Skip to content

Tasks

A task in raygent represents a unit of computation that processes a batch of items using a user-defined class that extends Task. Each task operates on a subset of input data and executes computations in parallel when using Ray, or sequentially if Ray is disabled.

The execution of a task follows a structured workflow, where the run method orchestrates the computation by applying process_item to each item in the batch. This enables efficient parallelization while ensuring error handling and logging. By defining a structured pipeline for task execution, users can efficiently scale computations across multiple cores or nodes, depending on their system capabilities and needs.

run

The run method is responsible for processing multiple items at once.

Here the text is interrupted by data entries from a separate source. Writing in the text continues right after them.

-- A's dict lists the distinct entities in first-occurrence order
theorem pvKeysA (P : List (String × Int)) :
    (pvDictA P).keys = PySem.Set.ofList (P.map Prod.fst) := by
  unfold pvDictA
  calc (P.foldl pvStepA PySem.Dict.empty).keys
      = PySem.Set.update (PySem.Dict.empty : PySem.Dict String Int).keys (P.map Prod.fst) :=
        PySem.Dict.keys_foldl_insert_key (l := P) (key := Prod.fst)
          (f := fun d p => if d.contains p.1 = false then p.2 else min (d.getD p.1 0) p.2)
          (d := PySem.Dict.empty)
    _ = PySem.Set.ofList (P.map Prod.fst) := by
        rw [PySem.Dict.keys_empty, PySem.Set.update_nil_left]

-- dedup of a cons: head first, then dedup of the tail with the head filtered out
theorem pv_foldl_add_of_mem {α : Type} [BEq α] [LawfulBEq α] (l : List α) (s : PySem.Set α)
    (x : α) (hx : x ∈ s) :
    l.foldl PySem.Set.add s = (l.filter (fun y => y != x)).foldl PySem.Set.add s := by
  induction l generalizing s with
  | nil => rfl
  | cons y t ih =>
    rw [List.foldl_cons, List.filter_cons]
    by_cases hyx : y = x
    · subst hyx
      have hadd : PySem.Set.add s y = s := by
        simp [PySem.Set.add, PySem.Set.contains, hx]
      simp only [bne_self_eq_false, Bool.false_eq_true, if_false, hadd]
      exact ih s hx
    · have hb : (y != x) = true := by simp [hyx]
      rw [hb, if_pos rfl, List.foldl_cons]
      exact ih _ ((PySem.Set.mem_add _ _ _).2 (Or.inl hx))

theorem pv_foldl_add_cons {α : Type} [BEq α] [LawfulBEq α] (l : List α) (s : List α) (x : α)
    (hl : x ∉ l) (hs : x ∉ s) :
    l.foldl PySem.Set.add (x :: s) = x :: l.foldl PySem.Set.add s := by
  induction l generalizing s with
  | nil => rfl
  | cons y t ih =>
    have hyx : y ≠ x := fun h => hl (h ▸ List.mem_cons_self)
    have ht : x ∉ t := fun h => hl (List.mem_cons_of_mem _ h)
    rw [List.foldl_cons, List.foldl_cons]
    have hcons : PySem.Set.add (x :: s) y = x :: PySem.Set.add s y := by
      have hxy : (y == x) = false := by simp [hyx]
      simp only [PySem.Set.add, PySem.Set.contains, List.contains_cons, hxy, Bool.false_or]
      split_ifs <;> rfl
    rw [hcons]
    exact ih _ ht (fun hmem => (by
      rcases (PySem.Set.mem_add _ _ _).1 hmem with h | h
      · exact hs h
      · exact hyx h.symm))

It determines whether to process each item individually using process_item or to process all items together using process_items when at_once=True. This flexibility allows users to optimize performance by reducing redundant computations in batch operations.

process_item

The process_item method defines the actual computation performed on a single item. This allows tasks to be easily customized for different computational requirements, ranging from simple arithmetic operations to more complex data transformations.

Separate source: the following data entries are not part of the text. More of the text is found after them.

-- pv_equiv track=rewrite | github.com/VarunPius/PracticeProblems | Challenges/MicrosoftOA/LongestSubstringWithout3ContiguousOccurrencesOfLetter.py | longestWithout3
-- ===== SOURCE A (Python) =====
-- from itertools import groupby
--
-- def longestWithout3(S):
--     loc, ans = '', ''
--     for c, g in groupby(S):
--         glen = len(list(g))
--         ans = max([ans, loc + c * min(glen, 2)], key=len)
--         if glen > 2:
--             loc = c*2
--         else:
--             loc += c*glen
--     return ans
-- ===== SOURCE B (Python) =====
-- def longestWithout3(S):
--     window, best = '', ''
--     for ch in S:
--         if window.endswith(ch + ch):
--             window = ch + ch
--         else:
--             window += ch
--         if len(window) > len(best):
--             best = window
--     return best
-- ===== Notes on version B (the rewrite author's own statement) =====
-- stated objective: simpler
-- what changed: Replaced the groupby-over-runs pass (run lengths, c*min(glen,2) candidates, loc reset rule) by a direct per-character sliding-window scan: the window resets to the last two equal characters when a third would repeat, and best is updated on strictly greater length.
import Mathlib
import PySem

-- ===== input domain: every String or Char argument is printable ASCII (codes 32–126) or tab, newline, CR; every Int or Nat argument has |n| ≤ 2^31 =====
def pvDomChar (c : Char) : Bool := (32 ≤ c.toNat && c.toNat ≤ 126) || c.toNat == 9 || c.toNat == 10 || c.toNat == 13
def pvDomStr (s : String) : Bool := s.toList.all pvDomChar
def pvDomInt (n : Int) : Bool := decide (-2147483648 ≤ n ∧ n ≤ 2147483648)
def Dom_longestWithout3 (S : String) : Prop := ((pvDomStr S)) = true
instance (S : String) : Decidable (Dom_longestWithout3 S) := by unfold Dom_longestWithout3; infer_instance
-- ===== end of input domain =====

-- B replaces A's groupby-over-runs pass by a direct per-character sliding-window scan; objective: simpler.

-- ===== PORT A =====
-- itertools.groupby over a list of chars, as (char, run length) pairs
def pvRunsOf : List Char → List (Char × Nat)
  | [] => []
  | c :: rest =>
      (c, (rest.takeWhile (· == c)).length + 1) :: pvRunsOf (rest.dropWhile (· == c))
  termination_by l => l.length
  decreasing_by
    simp only [List.length_cons]
    exact Nat.lt_succ_of_le (List.length_dropWhile_le _ _)

-- one groupby iteration of A's loop body on state (loc, ans)
def pvStepA (st : List Char × List Char) (g : Char × Nat) : List Char × List Char :=
  -- ans = max([ans, loc + c*min(glen,2)], key=len): first-wins, so update only on strictly greater length
  let cand := st.1 ++ List.replicate (min g.2 2) g.1
  let ans' := if st.2.length < cand.length then cand else st.2
  let loc' := if g.2 > 2 then List.replicate 2 g.1 else st.1 ++ List.replicate g.2 g.1
  (loc', ans')

def longestWithout3 (S : String) : String :=
  String.ofList ((pvRunsOf S.toList).foldl pvStepA ([], [])).2

-- ===== PORT B =====
-- window.endswith(ch + ch)
def pvEndsCC (loc : List Char) (c : Char) : Bool :=
  match loc.reverse with
  | c1 :: c2 :: _ => c1 == c && c2 == c
  | _ => false

-- one character of B's loop on state (window, best)
def pvStepB (st : List Char × List Char) (c : Char) : List Char × List Char :=
  let w := if pvEndsCC st.1 c then [c, c] else st.1 ++ [c]
  (w, if st.2.length < w.length then w else st.2)

def longestWithout3_alt (S : String) : String :=
  String.ofList (S.toList.foldl pvStepB ([], [])).2

-- ===== PRECONDITION & SPEC =====
def Spec_longestWithout3 (S : String) (out : String) : Prop := out = longestWithout3_alt S
instance (S : String) (out : String) : Decidable (Spec_longestWithout3 S out) := by unfold Spec_longestWithout3; infer_instance

-- ===== CLAIM (what is proved, stated in full; the proofs are below) =====
def Claim_equal_longestWithout3 : Prop := ∀ (S : String), Dom_longestWithout3 S → Spec_longestWithout3 S (longestWithout3 S)

-- ===== LEMMAS AND PROOFS =====

theorem pvEndsCC_false {loc : List Char} {c : Char} (h : loc.getLast? ≠ some c) :
    pvEndsCC loc c = false := by
  unfold pvEndsCC
  rcases hr : loc.reverse with _ | ⟨c1, _ | ⟨c2, t⟩⟩
  · rfl
  · rfl
  · have : loc.getLast? = some c1 := by
      rw [← List.head?_reverse, hr]; rfl
    simp only [Bool.and_eq_false_iff]
    left
    simp only [beq_eq_false_iff_ne, ne_eq]
    intro hc; exact h (by rw [this, hc])

theorem pvEndsCC_append_one {loc : List Char} {c : Char} (h : loc.getLast? ≠ some c) :
    pvEndsCC (loc ++ [c]) c = false := by
  unfold pvEndsCC
  rcases hr : loc.reverse with _ | ⟨c1, t⟩
  · simp [List.reverse_append, hr]
  · have hlast : loc.getLast? = some c1 := by
      rw [← List.head?_reverse, hr]; rfl
    have : (loc ++ [c]).reverse = c :: c1 :: t := by
      simp [List.reverse_append, hr]
    rw [this]
    simp only [Bool.and_eq_false_iff]
    right
    simp only [beq_eq_false_iff_ne, ne_eq]
    intro hc; exact h (by rw [hlast, hc])

theorem pvEndsCC_append_two (loc : List Char) (c : Char) :
    pvEndsCC (loc ++ [c, c]) c = true := by
  unfold pvEndsCC
  have : (loc ++ [c, c]).reverse = c :: c :: loc.reverse := by
    simp
  rw [this]
  simp

-- while the window is already [c,c] and best has length ≥ 2, further c's change nothing
theorem foldB_cc (c : Char) (k : Nat) (best : List Char) (hb : 2 ≤ best.length) :
    (List.replicate k c).foldl pvStepB ([c, c], best) = ([c, c], best) := by
  induction k with
  | zero => rfl
  | succ k ih =>
      rw [List.replicate_succ, List.foldl_cons]
      have hstep : pvStepB ([c, c], best) c = ([c, c], best) := by
        unfold pvStepB
        have hcc : pvEndsCC [c, c] c = true := by
          unfold pvEndsCC; simp
        simp only [hcc, if_true]
        rw [if_neg (by simp only [List.length_cons, List.length_nil]; omega)]
      rw [hstep, ih]

-- one run of glen ≥ 1 equal characters under B equals one groupby step of A,
-- provided the window does not already end in that character
theorem foldB_run (c : Char) (glen : Nat) (hg : 1 ≤ glen) (loc best : List Char)
    (hloc : loc.getLast? ≠ some c) :
    (List.replicate glen c).foldl pvStepB (loc, best) = pvStepA (loc, best) (c, glen) := by
  have h1 : pvStepB (loc, best) c =
      (loc ++ [c], if best.length < (loc ++ [c]).length then loc ++ [c] else best) := by
    unfold pvStepB
    simp [pvEndsCC_false hloc]
  match glen, hg with
  | 1, _ =>
      simp only [List.replicate_one, List.foldl_cons, List.foldl_nil, h1]
      unfold pvStepA
      simp
  | (k+2), _ =>
      set best1 := if best.length < (loc ++ [c]).length then loc ++ [c] else best with hbest1
      have h2 : pvStepB (loc ++ [c], best1) c =
          (loc ++ [c, c], if best.length < loc.length + 2 then loc ++ [c, c] else best) := by
        unfold pvStepB
        rw [pvEndsCC_append_one hloc, if_neg Bool.false_ne_true]
        have hx : (loc ++ [c]) ++ [c] = loc ++ [c, c] := by simp
        rw [hx, Prod.mk.injEq]
        refine ⟨rfl, ?_⟩
        have hlen2 : (loc ++ [c, c]).length = loc.length + 2 := by simp
        rw [hlen2, hbest1]
        by_cases hB : best.length < (loc ++ [c]).length
        · rw [if_pos hB]
          have hlen1 : (loc ++ [c]).length = loc.length + 1 := by simp
          rw [hlen1] at hB
          rw [hlen1, if_pos (by omega), if_pos (by omega)]
        · rw [if_neg hB]
      set best2 := if best.length < loc.length + 2 then loc ++ [c, c] else best with hbest2
      have hb2 : 2 ≤ best2.length := by
        rw [hbest2]
        split
        · simp
        · simp only [not_lt] at *; omega
      have hrep : List.replicate (k + 2) c = c :: c :: List.replicate k c := by
        simp [List.replicate_succ]
      rw [hrep, List.foldl_cons, h1, List.foldl_cons, h2]
      match k with
      | 0 =>
          simp only [List.replicate, List.foldl_nil]
          simp only [pvStepA, Nat.min_self]
          rw [Prod.mk.injEq]
          constructor
          · rw [if_neg (by omega)]
            simp [List.replicate_succ]
          · rw [hbest2]
            have h2' : (loc ++ List.replicate 2 c).length = loc.length + 2 := by simp
            rw [h2']
            split
            · simp [List.replicate_succ]
            · rfl
      | (m+1) =>
          have hcc : pvStepB (loc ++ [c, c], best2) c = ([c, c], best2) := by
            unfold pvStepB
            simp only [pvEndsCC_append_two, if_true]
            rw [if_neg (by simp only [List.length_cons, List.length_nil]; omega)]
          rw [show List.replicate (m+1) c = c :: List.replicate m c from List.replicate_succ ..,
            List.foldl_cons, hcc, foldB_cc c m best2 hb2]
          simp only [pvStepA]
          rw [Prod.mk.injEq]
          constructor
          · rw [if_pos (by omega)]
            simp [List.replicate_succ]
          · rw [hbest2]
            have hmin : min (m + 1 + 2) 2 = 2 := by omega
            rw [hmin]
            have h2' : (loc ++ List.replicate 2 c).length = loc.length + 2 := by simp
            rw [h2']
            split
            · simp [List.replicate_succ]
            · rfl

theorem takeWhile_eq_replicate (c : Char) (l : List Char) :
    l.takeWhile (· == c) = List.replicate (l.takeWhile (· == c)).length c := by
  rw [List.eq_replicate_iff]
  refine ⟨rfl, fun b hb => ?_⟩
  have := List.mem_takeWhile_imp hb
  simpa using this

theorem head_dropWhile_ne (c : Char) (l : List Char) {c' : Char}
    (h : (l.dropWhile (· == c)).head? = some c') : c' ≠ c := by
  intro hc
  have := List.head?_dropWhile_not (· == c) l
  rw [h, hc] at this
  simp at this

theorem foldAB : ∀ (n : Nat) (l : List Char), l.length ≤ n →
    ∀ (loc best : List Char), (∀ c, l.head? = some c → loc.getLast? ≠ some c) →
    l.foldl pvStepB (loc, best) = (pvRunsOf l).foldl pvStepA (loc, best) := by
  intro n
  induction n with
  | zero =>
      intro l hl loc best _
      have : l = [] := List.length_eq_zero_iff.mp (Nat.le_zero.mp hl)
      subst this; simp [pvRunsOf]
  | succ n ih =>
      intro l hl loc best hhead
      match l with
      | [] => simp [pvRunsOf]
      | c :: rest =>
          have hloc : loc.getLast? ≠ some c := hhead c rfl
          set t := rest.takeWhile (· == c) with ht
          set d := rest.dropWhile (· == c) with hd
          have hsplit : c :: rest = List.replicate (t.length + 1) c ++ d := by
            have : rest = t ++ d := (List.takeWhile_append_dropWhile).symm
            rw [List.replicate_succ, List.cons_append, ← takeWhile_eq_replicate, ← this]
          have hruns : pvRunsOf (c :: rest) = (c, t.length + 1) :: pvRunsOf d := by
            rw [pvRunsOf]
          have hdlen : d.length ≤ n := by
            have h1 : d.length ≤ rest.length := List.length_dropWhile_le _ _
            simp only [List.length_cons] at hl
            omega
          rw [hruns]
          rw [show (c :: rest) = List.replicate (t.length + 1) c ++ d from hsplit]
          rw [List.foldl_append, foldB_run c (t.length + 1) (by omega) loc best hloc,
            List.foldl_cons]
          rcases hA : pvStepA (loc, best) (c, t.length + 1) with ⟨loc', best'⟩
          have hloc' : loc'.getLast? = some c := by
            have : loc' = (pvStepA (loc, best) (c, t.length + 1)).1 := by rw [hA]
            rw [this]
            unfold pvStepA
            simp only
            split
            · simp [List.replicate_succ]
            · rw [show List.replicate (t.length + 1) c
                  = List.replicate t.length c ++ [c] from List.replicate_succ' ..]
              rw [← List.append_assoc, List.getLast?_append]
              rfl
          exact ih d hdlen loc' best' (fun c' hc' => by
            rw [hloc']
            intro hEq
            exact head_dropWhile_ne c rest hc' (Option.some.inj hEq).symm)

-- ===== VERDICT (by name: the statement is the Claim_ definition above) =====
theorem longestWithout3_spec : Claim_equal_longestWithout3 := by
  intro S _
  unfold Spec_longestWithout3 longestWithout3 longestWithout3_alt
  rw [foldAB S.toList.length S.toList le_rfl [] [] (by intro c h; simp)]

Example: Basic Numeric Computation

from raygent import Task


class SquareTask(Task):
    def process_item(self, item: float) -> float:
        return item ** 2

task = SquareTask()
print(task.run([1, 2, 3, 4]))  # Output: [1, 4, 9, 16]

process_items

The process_items method provides an efficient way to process multiple items together, reducing redundant computations that would otherwise be repeated in process_items. This method is particularly useful when preprocessing steps can be shared among multiple items.

Example: Computing the Mean of a List using NumPy

import numpy as np
import numpy.typing as npt
from raygent import Task


class MeanTask(Task):
    def process_items(self, items: npt.NDArray[np.float64]) -> np.float64:
        return np.mean(items)

task = MeanTask()
data = np.array([[1, 2, 3], [4, 5, 6], [7, 8, 9]])
print(task.run(data, at_once=True))  # Output: 5.0

Using process_items ensures optimized performance for numerical computations, making this approach well-suited for tasks involving large-scale data processing.